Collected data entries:
══════

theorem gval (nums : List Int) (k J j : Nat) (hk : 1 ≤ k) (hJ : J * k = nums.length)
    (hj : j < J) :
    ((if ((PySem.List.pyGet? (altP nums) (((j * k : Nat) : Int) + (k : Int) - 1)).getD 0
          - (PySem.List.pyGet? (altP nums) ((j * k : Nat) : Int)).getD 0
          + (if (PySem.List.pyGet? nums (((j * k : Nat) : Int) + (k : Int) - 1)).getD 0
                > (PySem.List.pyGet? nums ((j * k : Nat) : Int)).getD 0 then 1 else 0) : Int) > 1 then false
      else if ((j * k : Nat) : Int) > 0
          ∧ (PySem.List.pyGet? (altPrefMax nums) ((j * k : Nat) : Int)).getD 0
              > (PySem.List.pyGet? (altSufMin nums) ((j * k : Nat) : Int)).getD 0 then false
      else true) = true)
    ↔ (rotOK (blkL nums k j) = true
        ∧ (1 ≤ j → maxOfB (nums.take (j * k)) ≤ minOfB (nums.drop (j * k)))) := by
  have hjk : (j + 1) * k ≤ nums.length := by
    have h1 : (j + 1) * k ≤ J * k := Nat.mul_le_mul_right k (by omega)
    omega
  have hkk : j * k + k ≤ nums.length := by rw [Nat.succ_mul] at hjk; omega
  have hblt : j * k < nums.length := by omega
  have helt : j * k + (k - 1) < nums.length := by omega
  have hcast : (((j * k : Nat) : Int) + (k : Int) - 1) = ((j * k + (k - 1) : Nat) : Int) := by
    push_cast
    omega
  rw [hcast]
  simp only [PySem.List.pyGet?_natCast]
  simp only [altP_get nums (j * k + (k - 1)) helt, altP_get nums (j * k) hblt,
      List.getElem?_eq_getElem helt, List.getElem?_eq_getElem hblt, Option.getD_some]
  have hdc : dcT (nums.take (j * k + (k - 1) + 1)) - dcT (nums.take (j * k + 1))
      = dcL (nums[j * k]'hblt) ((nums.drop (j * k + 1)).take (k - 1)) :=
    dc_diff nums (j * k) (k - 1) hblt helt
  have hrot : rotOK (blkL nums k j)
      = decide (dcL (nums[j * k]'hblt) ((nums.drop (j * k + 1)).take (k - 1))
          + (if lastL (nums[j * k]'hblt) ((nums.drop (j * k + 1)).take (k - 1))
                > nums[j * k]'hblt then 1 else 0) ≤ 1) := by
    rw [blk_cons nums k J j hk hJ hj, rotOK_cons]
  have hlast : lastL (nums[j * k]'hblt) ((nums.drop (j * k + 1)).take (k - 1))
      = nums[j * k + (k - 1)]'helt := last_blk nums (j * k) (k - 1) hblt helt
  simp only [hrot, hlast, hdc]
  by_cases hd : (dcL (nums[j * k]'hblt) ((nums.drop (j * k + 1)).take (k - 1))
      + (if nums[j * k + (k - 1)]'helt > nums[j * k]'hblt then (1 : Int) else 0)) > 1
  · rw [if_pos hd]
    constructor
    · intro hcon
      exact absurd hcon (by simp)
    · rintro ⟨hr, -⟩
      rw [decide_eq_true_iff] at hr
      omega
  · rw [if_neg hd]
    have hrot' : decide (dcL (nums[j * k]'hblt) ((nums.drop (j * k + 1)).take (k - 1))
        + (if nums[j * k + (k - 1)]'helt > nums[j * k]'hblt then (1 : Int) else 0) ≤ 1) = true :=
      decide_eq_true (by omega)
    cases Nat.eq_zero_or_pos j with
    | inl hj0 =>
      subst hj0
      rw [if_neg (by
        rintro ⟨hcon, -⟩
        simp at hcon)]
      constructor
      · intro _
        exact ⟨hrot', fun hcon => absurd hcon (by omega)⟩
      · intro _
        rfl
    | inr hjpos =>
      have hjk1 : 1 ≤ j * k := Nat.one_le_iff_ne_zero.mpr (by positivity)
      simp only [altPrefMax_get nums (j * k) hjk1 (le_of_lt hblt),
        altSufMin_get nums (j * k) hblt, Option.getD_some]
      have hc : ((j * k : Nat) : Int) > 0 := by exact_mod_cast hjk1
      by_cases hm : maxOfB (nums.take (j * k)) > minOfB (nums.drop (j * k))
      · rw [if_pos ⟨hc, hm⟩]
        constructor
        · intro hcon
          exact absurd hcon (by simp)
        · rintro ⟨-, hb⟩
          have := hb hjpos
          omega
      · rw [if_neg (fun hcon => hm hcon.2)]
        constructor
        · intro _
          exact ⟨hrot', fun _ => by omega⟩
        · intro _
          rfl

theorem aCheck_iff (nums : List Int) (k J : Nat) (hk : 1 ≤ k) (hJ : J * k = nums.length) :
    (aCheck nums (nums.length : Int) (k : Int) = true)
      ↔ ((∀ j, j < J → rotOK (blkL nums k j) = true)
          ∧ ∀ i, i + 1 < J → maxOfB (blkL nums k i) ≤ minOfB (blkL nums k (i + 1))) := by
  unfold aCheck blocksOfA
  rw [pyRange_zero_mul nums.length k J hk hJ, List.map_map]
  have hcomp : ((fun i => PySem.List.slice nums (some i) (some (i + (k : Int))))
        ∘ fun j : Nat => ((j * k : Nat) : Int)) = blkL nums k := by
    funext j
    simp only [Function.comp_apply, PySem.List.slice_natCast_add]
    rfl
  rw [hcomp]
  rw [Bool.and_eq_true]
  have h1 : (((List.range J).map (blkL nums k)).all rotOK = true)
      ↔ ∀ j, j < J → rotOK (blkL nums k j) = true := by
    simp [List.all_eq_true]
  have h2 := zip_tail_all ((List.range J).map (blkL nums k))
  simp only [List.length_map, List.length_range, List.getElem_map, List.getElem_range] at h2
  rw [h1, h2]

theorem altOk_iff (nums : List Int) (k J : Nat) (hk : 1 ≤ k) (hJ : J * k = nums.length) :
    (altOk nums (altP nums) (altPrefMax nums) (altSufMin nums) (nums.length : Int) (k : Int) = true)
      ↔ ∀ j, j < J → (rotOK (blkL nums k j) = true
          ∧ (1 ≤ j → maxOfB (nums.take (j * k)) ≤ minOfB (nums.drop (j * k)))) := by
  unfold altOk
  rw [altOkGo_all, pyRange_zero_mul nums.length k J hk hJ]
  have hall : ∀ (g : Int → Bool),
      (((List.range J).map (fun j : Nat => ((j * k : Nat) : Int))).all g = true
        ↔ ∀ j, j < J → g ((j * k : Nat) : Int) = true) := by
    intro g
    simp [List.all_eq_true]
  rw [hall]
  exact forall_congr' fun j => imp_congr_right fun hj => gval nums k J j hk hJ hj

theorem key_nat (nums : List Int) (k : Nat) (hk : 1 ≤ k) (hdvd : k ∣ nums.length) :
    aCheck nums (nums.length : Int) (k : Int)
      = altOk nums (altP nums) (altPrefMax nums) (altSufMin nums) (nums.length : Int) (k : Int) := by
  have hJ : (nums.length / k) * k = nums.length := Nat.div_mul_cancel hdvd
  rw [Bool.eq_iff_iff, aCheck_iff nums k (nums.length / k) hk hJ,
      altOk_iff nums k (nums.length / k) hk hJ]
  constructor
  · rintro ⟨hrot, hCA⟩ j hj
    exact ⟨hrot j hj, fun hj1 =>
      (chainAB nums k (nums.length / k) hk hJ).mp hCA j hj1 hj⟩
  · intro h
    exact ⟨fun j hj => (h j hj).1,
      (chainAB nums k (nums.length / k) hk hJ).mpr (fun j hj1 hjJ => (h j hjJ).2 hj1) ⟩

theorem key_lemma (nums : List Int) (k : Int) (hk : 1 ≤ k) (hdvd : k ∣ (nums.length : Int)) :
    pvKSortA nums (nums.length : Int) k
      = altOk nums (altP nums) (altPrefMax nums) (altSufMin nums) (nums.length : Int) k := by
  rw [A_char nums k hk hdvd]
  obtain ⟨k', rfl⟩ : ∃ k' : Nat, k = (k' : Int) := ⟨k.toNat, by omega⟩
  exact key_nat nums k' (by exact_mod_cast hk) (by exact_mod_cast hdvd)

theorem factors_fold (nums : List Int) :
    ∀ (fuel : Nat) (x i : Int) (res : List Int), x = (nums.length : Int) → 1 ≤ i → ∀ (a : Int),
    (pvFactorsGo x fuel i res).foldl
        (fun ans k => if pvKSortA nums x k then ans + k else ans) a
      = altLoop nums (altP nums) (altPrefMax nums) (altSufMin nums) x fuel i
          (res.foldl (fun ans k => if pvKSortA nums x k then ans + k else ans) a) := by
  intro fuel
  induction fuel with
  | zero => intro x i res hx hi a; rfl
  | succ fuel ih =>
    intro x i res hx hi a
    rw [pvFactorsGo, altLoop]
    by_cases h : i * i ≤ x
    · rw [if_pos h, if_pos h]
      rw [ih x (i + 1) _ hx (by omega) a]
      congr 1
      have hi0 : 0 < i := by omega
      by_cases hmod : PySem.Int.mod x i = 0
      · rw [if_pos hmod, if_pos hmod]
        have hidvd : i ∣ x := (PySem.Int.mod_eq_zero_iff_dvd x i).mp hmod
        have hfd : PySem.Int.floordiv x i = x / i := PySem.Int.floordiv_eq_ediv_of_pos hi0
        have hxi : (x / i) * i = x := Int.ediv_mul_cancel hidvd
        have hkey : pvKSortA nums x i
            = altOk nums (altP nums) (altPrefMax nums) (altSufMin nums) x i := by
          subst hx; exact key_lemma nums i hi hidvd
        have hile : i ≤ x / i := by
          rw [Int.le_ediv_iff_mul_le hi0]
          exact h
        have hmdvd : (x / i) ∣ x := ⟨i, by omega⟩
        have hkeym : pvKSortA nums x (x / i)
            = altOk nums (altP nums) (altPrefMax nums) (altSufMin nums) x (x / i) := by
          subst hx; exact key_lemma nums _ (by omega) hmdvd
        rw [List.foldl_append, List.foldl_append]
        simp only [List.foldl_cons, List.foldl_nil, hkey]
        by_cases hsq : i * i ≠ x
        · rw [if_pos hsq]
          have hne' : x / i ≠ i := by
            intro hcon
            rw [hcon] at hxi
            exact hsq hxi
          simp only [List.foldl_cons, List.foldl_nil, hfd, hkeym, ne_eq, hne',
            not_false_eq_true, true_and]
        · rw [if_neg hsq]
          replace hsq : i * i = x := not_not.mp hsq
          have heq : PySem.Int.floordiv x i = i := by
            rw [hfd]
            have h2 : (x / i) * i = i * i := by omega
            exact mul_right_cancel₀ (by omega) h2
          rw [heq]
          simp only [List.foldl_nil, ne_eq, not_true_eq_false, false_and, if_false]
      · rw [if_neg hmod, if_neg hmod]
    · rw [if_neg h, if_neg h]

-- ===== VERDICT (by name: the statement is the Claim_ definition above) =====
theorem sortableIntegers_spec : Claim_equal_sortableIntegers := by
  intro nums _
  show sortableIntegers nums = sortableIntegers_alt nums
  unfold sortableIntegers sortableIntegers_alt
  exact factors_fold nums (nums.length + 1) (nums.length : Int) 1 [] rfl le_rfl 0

══════

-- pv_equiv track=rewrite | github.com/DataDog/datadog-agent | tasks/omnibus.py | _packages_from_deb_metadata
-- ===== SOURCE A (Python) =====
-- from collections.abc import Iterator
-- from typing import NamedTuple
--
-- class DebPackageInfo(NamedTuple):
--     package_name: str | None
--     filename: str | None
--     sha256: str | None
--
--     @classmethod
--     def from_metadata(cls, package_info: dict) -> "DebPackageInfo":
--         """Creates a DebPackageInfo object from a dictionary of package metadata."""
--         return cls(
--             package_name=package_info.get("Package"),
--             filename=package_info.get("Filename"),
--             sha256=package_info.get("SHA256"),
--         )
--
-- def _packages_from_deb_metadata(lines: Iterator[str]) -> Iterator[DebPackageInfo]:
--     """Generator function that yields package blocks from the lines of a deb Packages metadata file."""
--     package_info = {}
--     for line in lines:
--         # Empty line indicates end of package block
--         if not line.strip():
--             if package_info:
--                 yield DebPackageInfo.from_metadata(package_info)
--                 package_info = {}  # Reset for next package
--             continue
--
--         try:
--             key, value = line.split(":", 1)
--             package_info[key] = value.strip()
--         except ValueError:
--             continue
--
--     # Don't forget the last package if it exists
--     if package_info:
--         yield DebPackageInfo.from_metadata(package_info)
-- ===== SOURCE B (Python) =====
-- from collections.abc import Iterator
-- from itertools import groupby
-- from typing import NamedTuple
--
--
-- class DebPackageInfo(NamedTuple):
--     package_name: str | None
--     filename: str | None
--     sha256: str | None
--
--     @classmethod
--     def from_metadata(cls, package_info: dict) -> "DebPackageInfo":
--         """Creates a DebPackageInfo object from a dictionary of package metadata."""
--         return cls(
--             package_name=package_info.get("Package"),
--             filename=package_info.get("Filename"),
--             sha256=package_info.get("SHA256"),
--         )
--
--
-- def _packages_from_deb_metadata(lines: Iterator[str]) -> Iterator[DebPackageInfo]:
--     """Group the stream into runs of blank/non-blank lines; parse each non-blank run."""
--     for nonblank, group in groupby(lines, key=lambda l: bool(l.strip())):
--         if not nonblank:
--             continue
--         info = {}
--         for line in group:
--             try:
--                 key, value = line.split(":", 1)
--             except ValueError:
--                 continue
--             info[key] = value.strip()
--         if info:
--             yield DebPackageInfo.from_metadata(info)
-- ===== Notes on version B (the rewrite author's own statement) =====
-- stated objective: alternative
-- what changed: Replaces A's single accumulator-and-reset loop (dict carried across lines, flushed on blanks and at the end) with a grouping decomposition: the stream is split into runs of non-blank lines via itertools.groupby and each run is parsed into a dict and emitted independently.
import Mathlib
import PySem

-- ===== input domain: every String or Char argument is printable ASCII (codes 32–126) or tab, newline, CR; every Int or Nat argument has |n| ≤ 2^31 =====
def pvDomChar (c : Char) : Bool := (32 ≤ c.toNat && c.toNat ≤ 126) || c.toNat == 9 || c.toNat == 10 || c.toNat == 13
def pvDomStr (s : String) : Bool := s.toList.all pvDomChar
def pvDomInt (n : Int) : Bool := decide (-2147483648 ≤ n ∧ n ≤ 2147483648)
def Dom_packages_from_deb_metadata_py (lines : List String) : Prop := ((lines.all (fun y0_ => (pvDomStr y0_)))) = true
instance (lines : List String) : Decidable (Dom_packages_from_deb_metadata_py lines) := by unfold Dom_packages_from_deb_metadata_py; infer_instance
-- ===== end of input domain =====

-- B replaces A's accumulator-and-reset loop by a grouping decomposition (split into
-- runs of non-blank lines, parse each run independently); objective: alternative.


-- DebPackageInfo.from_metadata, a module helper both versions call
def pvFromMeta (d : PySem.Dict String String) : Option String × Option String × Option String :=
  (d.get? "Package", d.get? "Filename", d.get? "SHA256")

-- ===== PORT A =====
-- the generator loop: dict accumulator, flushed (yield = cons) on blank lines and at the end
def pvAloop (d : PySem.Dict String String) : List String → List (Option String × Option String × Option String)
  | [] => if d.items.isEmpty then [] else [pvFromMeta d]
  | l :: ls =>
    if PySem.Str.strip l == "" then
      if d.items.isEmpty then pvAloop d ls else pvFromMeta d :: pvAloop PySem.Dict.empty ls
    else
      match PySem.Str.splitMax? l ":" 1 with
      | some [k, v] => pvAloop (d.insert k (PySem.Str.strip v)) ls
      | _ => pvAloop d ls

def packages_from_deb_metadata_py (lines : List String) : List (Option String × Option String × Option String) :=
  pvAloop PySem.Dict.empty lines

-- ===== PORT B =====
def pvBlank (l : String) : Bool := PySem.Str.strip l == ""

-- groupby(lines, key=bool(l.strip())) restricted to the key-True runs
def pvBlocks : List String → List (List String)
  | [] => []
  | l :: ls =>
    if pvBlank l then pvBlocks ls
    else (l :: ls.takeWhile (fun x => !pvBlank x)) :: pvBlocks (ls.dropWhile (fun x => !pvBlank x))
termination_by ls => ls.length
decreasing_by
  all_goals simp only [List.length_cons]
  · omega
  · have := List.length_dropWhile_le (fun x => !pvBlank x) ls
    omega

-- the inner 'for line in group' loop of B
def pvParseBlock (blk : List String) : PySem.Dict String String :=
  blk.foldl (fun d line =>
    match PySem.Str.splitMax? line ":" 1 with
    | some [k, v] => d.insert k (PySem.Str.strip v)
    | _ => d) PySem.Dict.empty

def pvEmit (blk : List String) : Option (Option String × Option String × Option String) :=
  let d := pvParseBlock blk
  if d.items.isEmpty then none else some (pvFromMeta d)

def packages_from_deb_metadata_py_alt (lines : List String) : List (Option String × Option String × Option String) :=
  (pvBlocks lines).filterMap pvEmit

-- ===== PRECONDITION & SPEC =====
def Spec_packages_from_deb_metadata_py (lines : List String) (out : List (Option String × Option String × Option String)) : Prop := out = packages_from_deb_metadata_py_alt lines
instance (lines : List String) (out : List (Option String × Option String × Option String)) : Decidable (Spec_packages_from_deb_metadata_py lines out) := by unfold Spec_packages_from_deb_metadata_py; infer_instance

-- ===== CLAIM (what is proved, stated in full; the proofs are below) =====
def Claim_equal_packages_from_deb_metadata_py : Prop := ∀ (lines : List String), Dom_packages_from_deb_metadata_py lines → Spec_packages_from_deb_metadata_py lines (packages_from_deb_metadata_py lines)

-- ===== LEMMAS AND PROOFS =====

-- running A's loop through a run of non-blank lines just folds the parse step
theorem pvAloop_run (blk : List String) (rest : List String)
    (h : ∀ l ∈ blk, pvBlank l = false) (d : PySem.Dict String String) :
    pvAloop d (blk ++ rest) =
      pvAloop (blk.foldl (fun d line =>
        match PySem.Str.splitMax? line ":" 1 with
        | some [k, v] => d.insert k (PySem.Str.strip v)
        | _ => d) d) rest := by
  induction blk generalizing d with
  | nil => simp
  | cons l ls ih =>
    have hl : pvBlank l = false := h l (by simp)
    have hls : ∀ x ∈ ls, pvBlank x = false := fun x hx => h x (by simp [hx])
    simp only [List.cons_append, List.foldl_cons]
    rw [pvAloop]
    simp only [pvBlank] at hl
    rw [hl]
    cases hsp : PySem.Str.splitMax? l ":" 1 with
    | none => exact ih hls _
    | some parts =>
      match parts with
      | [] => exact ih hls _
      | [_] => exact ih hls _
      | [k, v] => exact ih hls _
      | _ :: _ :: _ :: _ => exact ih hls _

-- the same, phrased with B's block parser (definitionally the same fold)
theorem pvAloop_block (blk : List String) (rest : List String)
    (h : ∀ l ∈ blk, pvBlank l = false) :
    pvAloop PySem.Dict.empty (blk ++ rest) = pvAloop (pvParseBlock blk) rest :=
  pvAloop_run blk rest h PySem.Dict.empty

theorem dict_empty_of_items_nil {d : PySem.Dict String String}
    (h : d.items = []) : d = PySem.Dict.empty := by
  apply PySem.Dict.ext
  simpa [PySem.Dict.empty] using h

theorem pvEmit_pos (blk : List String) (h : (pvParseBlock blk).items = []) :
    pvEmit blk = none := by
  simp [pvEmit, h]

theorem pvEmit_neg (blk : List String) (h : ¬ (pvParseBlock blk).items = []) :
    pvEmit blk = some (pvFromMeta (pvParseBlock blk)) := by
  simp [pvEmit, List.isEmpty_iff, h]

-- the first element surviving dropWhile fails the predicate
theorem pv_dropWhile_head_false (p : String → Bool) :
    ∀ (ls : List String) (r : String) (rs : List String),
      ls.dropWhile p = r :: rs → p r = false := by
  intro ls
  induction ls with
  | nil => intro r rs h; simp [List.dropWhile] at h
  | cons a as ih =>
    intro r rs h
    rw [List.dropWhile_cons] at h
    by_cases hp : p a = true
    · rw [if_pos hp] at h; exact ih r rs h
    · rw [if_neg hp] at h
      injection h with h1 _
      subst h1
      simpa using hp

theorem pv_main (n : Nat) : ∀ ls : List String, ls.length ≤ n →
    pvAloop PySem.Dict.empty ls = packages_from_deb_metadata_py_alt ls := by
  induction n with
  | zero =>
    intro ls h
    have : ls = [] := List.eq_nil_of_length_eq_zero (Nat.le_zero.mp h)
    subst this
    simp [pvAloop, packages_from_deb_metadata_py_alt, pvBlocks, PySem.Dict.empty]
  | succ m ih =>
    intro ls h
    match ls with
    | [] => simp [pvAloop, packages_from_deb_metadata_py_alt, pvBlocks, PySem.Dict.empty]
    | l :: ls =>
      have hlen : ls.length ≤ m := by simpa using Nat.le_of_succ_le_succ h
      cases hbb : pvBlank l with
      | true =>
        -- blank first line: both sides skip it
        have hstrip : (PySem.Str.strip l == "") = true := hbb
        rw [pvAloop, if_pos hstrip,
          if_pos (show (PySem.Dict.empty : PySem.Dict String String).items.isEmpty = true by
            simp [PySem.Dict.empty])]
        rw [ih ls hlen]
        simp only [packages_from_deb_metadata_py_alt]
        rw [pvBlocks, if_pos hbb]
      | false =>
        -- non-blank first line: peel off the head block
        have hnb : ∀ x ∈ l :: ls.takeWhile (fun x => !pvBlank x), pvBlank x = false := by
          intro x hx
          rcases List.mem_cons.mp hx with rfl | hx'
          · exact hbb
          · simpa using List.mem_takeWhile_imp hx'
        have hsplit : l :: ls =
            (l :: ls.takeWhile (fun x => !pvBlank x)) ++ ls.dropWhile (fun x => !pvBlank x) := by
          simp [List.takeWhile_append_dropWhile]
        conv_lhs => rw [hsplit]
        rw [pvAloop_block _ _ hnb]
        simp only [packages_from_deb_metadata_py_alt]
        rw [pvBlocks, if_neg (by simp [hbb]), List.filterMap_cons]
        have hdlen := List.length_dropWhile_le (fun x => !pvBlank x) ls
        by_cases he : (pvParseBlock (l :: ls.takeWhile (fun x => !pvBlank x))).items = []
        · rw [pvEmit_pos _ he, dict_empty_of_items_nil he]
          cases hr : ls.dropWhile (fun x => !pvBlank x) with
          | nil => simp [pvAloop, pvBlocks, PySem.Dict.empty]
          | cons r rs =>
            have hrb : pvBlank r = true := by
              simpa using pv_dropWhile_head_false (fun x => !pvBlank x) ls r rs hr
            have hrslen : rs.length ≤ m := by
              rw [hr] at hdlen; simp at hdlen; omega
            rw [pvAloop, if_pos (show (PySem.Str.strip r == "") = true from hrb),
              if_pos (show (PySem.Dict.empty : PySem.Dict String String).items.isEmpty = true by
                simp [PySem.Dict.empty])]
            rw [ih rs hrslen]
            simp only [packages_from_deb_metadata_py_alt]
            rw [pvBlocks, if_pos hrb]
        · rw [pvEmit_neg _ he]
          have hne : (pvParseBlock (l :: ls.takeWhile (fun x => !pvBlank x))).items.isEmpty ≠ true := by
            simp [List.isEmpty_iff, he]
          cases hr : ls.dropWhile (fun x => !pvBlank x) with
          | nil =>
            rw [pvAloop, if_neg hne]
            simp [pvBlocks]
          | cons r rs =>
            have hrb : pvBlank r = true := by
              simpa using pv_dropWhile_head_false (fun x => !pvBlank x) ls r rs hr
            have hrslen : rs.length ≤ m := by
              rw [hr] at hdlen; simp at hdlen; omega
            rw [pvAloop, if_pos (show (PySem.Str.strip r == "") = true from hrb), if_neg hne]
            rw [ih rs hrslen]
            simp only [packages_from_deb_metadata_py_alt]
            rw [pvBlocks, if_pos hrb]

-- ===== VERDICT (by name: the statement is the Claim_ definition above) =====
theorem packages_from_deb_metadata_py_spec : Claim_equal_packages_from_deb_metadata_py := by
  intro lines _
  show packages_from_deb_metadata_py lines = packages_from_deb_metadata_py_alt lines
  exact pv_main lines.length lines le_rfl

══════

* [What to work on]
The lines in the entries above that carry the word "gval" must be copied.

* [Task result]
theorem gval (nums : List Int) (k J j : Nat) (hk : 1 ≤ k) (hJ : J * k = nums.length)
  exact forall_congr' fun j => imp_congr_right fun hj => gval nums k J j hk hJ hj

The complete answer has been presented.